This week Mark Anderson reminded us of this 2012 IPDraughts post. I’m pleased he did so, because it caused me to consider some unhelpful English terminology.
I’ll let you read Mark’s post for the background. The gist of it was that in a dispute over an allegedly defective airplane, Bombardier sought to avoid application of sections 13 and 14 of the English Sale of Goods Act 1979 by invoking the contract provision that waived “ANY IMPLIED WARRANTY OF MERCHANTABILITY OR OF FITNESS FOR A PARTICULAR PURPOSE.” But perhaps because the contract used in the deal was based on a U.S. contract (the all capitals are something of a giveaway), the wording was left something to be desired for purposes of English law.
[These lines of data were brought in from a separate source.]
-- pv_equiv track=rewrite | github.com/Ehsan-Khademi/pac_man- | pac_man.py | apply_sequence_of_movements
-- ===== SOURCE A (Python) =====
-- def apply_sequence_of_movements(map, sequence_of_movements,initialize_map,start):
--     s=list(start)
--     for move in sequence_of_movements:
--         if map[s[0]][s[1]] == '-':
--           initialize_map[s[0]][s[1]] = '-'
--         elif map[s[0]][s[1]] == '*':
--           initialize_map[s[0]][s[1]] = '*'
--         elif map[s[0]][s[1]] == 'a':
--           initialize_map[s[0]][s[1]] = '-'
--         else:
--           initialize_map[s[0]][s[1]] = 'f'
--         change_pos(move,s)
--
--     return initialize_map
--
-- def change_pos(move,current_location):
--         if   move == 2:
--             current_location[1]+=1
--         elif move == 4:
--             current_location[1]-=1
--         elif move == 1:
--             current_location[0]-=1
--         else:
--           current_location[0] +=1
--         return current_location
-- ===== SOURCE B (Python) =====
-- def apply_sequence_of_movements(map, sequence_of_movements, initialize_map, start):
--     # Phase 1: record the position visited before each move.
--     path = []
--     r, c = start
--     for move in sequence_of_movements:
--         path.append((r, c))
--         if move == 2:
--             c += 1
--         elif move == 4:
--             c -= 1
--         elif move == 1:
--             r -= 1
--         else:
--             r += 1
--     # Phase 2: mark every recorded position on the grid.
--     for r, c in path:
--         cell = map[r][c]
--         initialize_map[r][c] = cell if cell in ('-', '*') else ('-' if cell == 'a' else 'f')
--     return initialize_map
-- ===== Notes on version B (the rewrite author's own statement) =====
-- stated objective: alternative
-- what changed: A interleaves marking and moving in one stateful loop; B splits the task into two passes: first it folds the move sequence into the explicit list of visited positions, then it marks those positions on the grid; Pre_ excludes only inputs on which A raises IndexError (a visited position outside Python's valid index range of either grid).
import Mathlib
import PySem

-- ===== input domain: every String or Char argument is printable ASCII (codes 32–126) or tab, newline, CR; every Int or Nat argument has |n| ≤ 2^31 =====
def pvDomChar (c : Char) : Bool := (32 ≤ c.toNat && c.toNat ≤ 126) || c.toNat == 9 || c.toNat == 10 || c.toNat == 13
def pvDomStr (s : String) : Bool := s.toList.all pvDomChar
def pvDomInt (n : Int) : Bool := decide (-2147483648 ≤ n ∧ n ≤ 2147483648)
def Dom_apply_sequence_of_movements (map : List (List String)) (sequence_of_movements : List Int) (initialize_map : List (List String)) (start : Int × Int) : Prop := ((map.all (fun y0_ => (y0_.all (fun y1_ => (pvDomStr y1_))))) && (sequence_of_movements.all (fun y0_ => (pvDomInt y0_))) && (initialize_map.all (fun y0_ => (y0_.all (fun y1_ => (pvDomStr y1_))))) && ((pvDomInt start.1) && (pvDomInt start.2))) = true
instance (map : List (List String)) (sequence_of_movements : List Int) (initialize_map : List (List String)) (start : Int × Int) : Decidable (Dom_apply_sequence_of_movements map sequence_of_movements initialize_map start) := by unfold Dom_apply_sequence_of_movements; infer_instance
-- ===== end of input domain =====

-- B replaces A's single stateful mark-and-move loop by two passes (collect the visited
-- positions, then mark them); equivalence is about the returned value — both Pythons
-- mutate initialize_map in place.

-- ===== PORT A =====
def change_pos (move : Int) (s : Int × Int) : Int × Int :=
  if move = 2 then (s.1, s.2 + 1)
  else if move = 4 then (s.1, s.2 - 1)
  else if move = 1 then (s.1 - 1, s.2)
  else (s.1 + 1, s.2)

def apply_sequence_of_movements (map : List (List String)) (sequence_of_movements : List Int) (initialize_map : List (List String)) (start : Int × Int) : List (List String) :=
  (sequence_of_movements.foldl
    (fun (st : List (List String) × (Int × Int)) move =>
      let im := st.1
      let s := st.2
      let cell := PySem.List.pyGetD (PySem.List.pyGetD map s.1 []) s.2 ""
      let v := if cell = "-" then "-" else if cell = "*" then "*"
               else if cell = "a" then "-" else "f"
      (PySem.List.pySetD im s.1 (PySem.List.pySetD (PySem.List.pyGetD im s.1 []) s.2 v),
       change_pos move s))
    (initialize_map, (start.1, start.2))).1

-- ===== PORT B =====
-- Phase 1 of Source B: the list of positions visited before each move.
def pvPathB : List Int → Int → Int → List (Int × Int)
  | [], _, _ => []
  | m :: ms, r, c =>
    (r, c) ::
      (if m = 2 then pvPathB ms r (c + 1)
       else if m = 4 then pvPathB ms r (c - 1)
       else if m = 1 then pvPathB ms (r - 1) c
       else pvPathB ms (r + 1) c)

-- the conditional expression in Source B's phase 2
def pvMark (cell : String) : String :=
  if cell = "-" ∨ cell = "*" then cell else if cell = "a" then "-" else "f"

def apply_sequence_of_movements_alt (map : List (List String)) (sequence_of_movements : List Int) (initialize_map : List (List String)) (start : Int × Int) : List (List String) :=
  (pvPathB sequence_of_movements start.1 start.2).foldl
    (fun grid p =>
      let cell := PySem.List.pyGetD (PySem.List.pyGetD map p.1 []) p.2 ""
      PySem.List.pySetD grid p.1
        (PySem.List.pySetD (PySem.List.pyGetD grid p.1 []) p.2 (pvMark cell)))
    initialize_map

-- ===== PRECONDITION & SPEC =====
-- Pre_ excludes exactly the inputs on which the Python A raises IndexError: the
-- position visited before move i (start shifted by the prefix counts of the move
-- codes) must lie in the valid (possibly negative) Python index range of both grids.
def Pre_apply_sequence_of_movements (map : List (List String)) (sequence_of_movements : List Int) (initialize_map : List (List String)) (start : Int × Int) : Prop :=
  ∀ i ∈ List.range sequence_of_movements.length,
    let pre := sequence_of_movements.take i
    let r := start.1 + (pre.countP (fun m => !(m == 1 || m == 2 || m == 4)) : Int) - (pre.count 1 : Int)
    let c := start.2 + (pre.count 2 : Int) - (pre.count 4 : Int)
    PySem.Raise.InRange map.length r ∧
    PySem.Raise.InRange (PySem.List.pyGetD map r []).length c ∧
    PySem.Raise.InRange initialize_map.length r ∧
    PySem.Raise.InRange (PySem.List.pyGetD initialize_map r []).length c

instance (map : List (List String)) (sequence_of_movements : List Int) (initialize_map : List (List String)) (start : Int × Int) : Decidable (Pre_apply_sequence_of_movements map sequence_of_movements initialize_map start) := by
  unfold Pre_apply_sequence_of_movements PySem.Raise.InRange; infer_instance

def pvWitness_apply_sequence_of_movements : List (List String) × List Int × List (List String) × (Int × Int) :=
  ([["a", "*"], ["x", "-"]], [2, 3, 4], [["?", "?"], ["?", "?"]], (0, 0))

def Spec_apply_sequence_of_movements (map : List (List String)) (sequence_of_movements : List Int) (initialize_map : List (List String)) (start : Int × Int) (out : List (List String)) : Prop := out = apply_sequence_of_movements_alt map sequence_of_movements initialize_map start
instance (map : List (List String)) (sequence_of_movements : List Int) (initialize_map : List (List String)) (start : Int × Int) (out : List (List String)) : Decidable (Spec_apply_sequence_of_movements map sequence_of_movements initialize_map start out) := by unfold Spec_apply_sequence_of_movements; infer_instance

-- ===== CLAIM (what is proved, stated in full; the proofs are below) =====
def Claim_equal_apply_sequence_of_movements : Prop := ∀ (map : List (List String)) (sequence_of_movements : List Int) (initialize_map : List (List String)) (start : Int × Int), Dom_apply_sequence_of_movements map sequence_of_movements initialize_map start → Pre_apply_sequence_of_movements map sequence_of_movements initialize_map start → Spec_apply_sequence_of_movements map sequence_of_movements initialize_map start (apply_sequence_of_movements map sequence_of_movements initialize_map start)

-- ===== LEMMAS AND PROOFS =====

lemma mark_eq (cell : String) :
    (if cell = "-" then "-" else if cell = "*" then "*"
     else if cell = "a" then "-" else "f") = pvMark cell := by
  unfold pvMark
  by_cases h1 : cell = "-" <;> by_cases h2 : cell = "*" <;> simp [h1, h2]

lemma loop_eq (map : List (List String)) :
    ∀ (seq : List Int) (r c : Int) (im : List (List String)),
    (seq.foldl
      (fun (st : List (List String) × (Int × Int)) move =>
        let cur := st.1
        let s := st.2
        let cell := PySem.List.pyGetD (PySem.List.pyGetD map s.1 []) s.2 ""
        let v := if cell = "-" then "-" else if cell = "*" then "*"
                 else if cell = "a" then "-" else "f"
        (PySem.List.pySetD cur s.1 (PySem.List.pySetD (PySem.List.pyGetD cur s.1 []) s.2 v),
         change_pos move s))
      (im, (r, c))).1 =
    (pvPathB seq r c).foldl
      (fun grid p =>
        let cell := PySem.List.pyGetD (PySem.List.pyGetD map p.1 []) p.2 ""
        PySem.List.pySetD grid p.1
          (PySem.List.pySetD (PySem.List.pyGetD grid p.1 []) p.2 (pvMark cell)))
      im := by
  intro seq
  induction seq with
  | nil => intro r c im; rfl
  | cons m ms ih =>
    intro r c im
    simp only [List.foldl_cons, pvPathB]
    rw [mark_eq]
    unfold change_pos
    split_ifs with h2 h4 h1 <;> exact ih _ _ _

-- ===== VERDICT (by name: the statement is the Claim_ definition above) =====
theorem apply_sequence_of_movements_spec : Claim_equal_apply_sequence_of_movements := by
  intro map seq im start _ _
  unfold Spec_apply_sequence_of_movements apply_sequence_of_movements apply_sequence_of_movements_alt
  exact loop_eq map seq start.1 start.2 im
Here’s Mark’s description of what happened:
Unfortunately for Bombardier, there is a long line of English case authority, discussed at length in Cooke J’s judgment, stating that in order to exclude section 14, it is necessary to state explicitly that one is excluding the “conditions” of merchantability (now satisfactory quality) and fitness for purpose. It is not enough to state that one is excluding “warranties”. This is because the Sale of Goods Act makes a clear distinction between promissory conditions (breach of which entitle the party suffering from a breach to terminate the contract) and warranties (breach of which only entitle that party to claim damages).
Let’s look at the distinction between conditions and warranties. The first thing to note about this meaning of condition is that it has nothing to do with the broader meaning of condition, which Black’s Law Dictionary states as follows: “A future and uncertain event on which the existence or extent of an obligation or liability depends; an uncertain act or event that triggers or negates a duty to render a promised performance.”
Instead, here’s how Practical Law Company defines condition:
A condition is a term of the contract that, if breached, gives the non-defaulting party the right to either:
- Treat the breach as a repudiation and terminate the contract (technically, to treat the contract as discharged, so that future contractual obligations come to an end); or
- Affirm the contract.
And here’s how it defines warranty:
A warranty is a contract term the breach of which does not give the non-defaulting party the right to treat the contract as repudiated. A breach of warranty will only entitle the non-defaulting party to claim damages for any loss suffered.
Not clear enough? Then let’s try Chitty on Contracts. 2-158 says, “[The word condition] may refer to the performance by one party of his undertaking. Where, for example, A agrees to work for B at a weekly wage payable at the end of the week, the contract is immediately binding on both parties, but B is not liable to pay until A has performed his promise to work. Such performance is a condition of B’s liability, and, as A has promised to render it, the condition may be described as promissory.”
At 13-031, it says, “In its most technical sense, however, [the word warranty] is to be understood as meaning a term of the contract, the breach of which may give rise to a claim for damages but not to a right to treat the contract as repudiated.”
I’m afraid that still seems obscure. That’s perhaps why Wikipedia is able to offer the following gem: “Conditions are terms which go to the very root of a contract. Breach of these terms repudiate the contract,allowing the other party to discharge the contract. A warranty is not so imperative so the contract will subsist after a breach. Breach of either will give rise to damages.”
It goes on to say, “By way of illustration, an actress’ obligation to perform the opening night of a theatrical production is a condition, whereas a singers obligation to perform during the first three days of rehearsal is a warranty.”
You’re welcome to join me in scratching your head at that one.
I’m not offering Wikipedia as an authority on English law. But if that’s the best that Wikipedia can offer, it suggests we’re dealing with an obscure distinction. So I wasn’t surprised to have Mark say this:
There is a strong commercial argument that this technical distinction between conditions and warranties has outlived its usefulness, does not reflect modern commercial practice, and should no longer form part of English law. In one of the cited cases, Rix LJ (a very senior, current English judge specialising in commercial law) made comments to this effect, but felt bound by House of Lords (now Supreme Court) authority.
I can’t say I feel particularly sorry for Bombardier: their lawyers should have known what the law is. But this awkward distinction was built into a statute, so that anyone who wants to take advantage of provisions under the statute has to invoke that distinction, and in a magic-words way. That’s unfortunate.
And it adds to the evidence suggesting that the English legal establishment is predisposed to legalistic hairsplitting.
(If you want a sensible taxonomy, I offer my “categories of contract language” framework, a summary of which is available here.)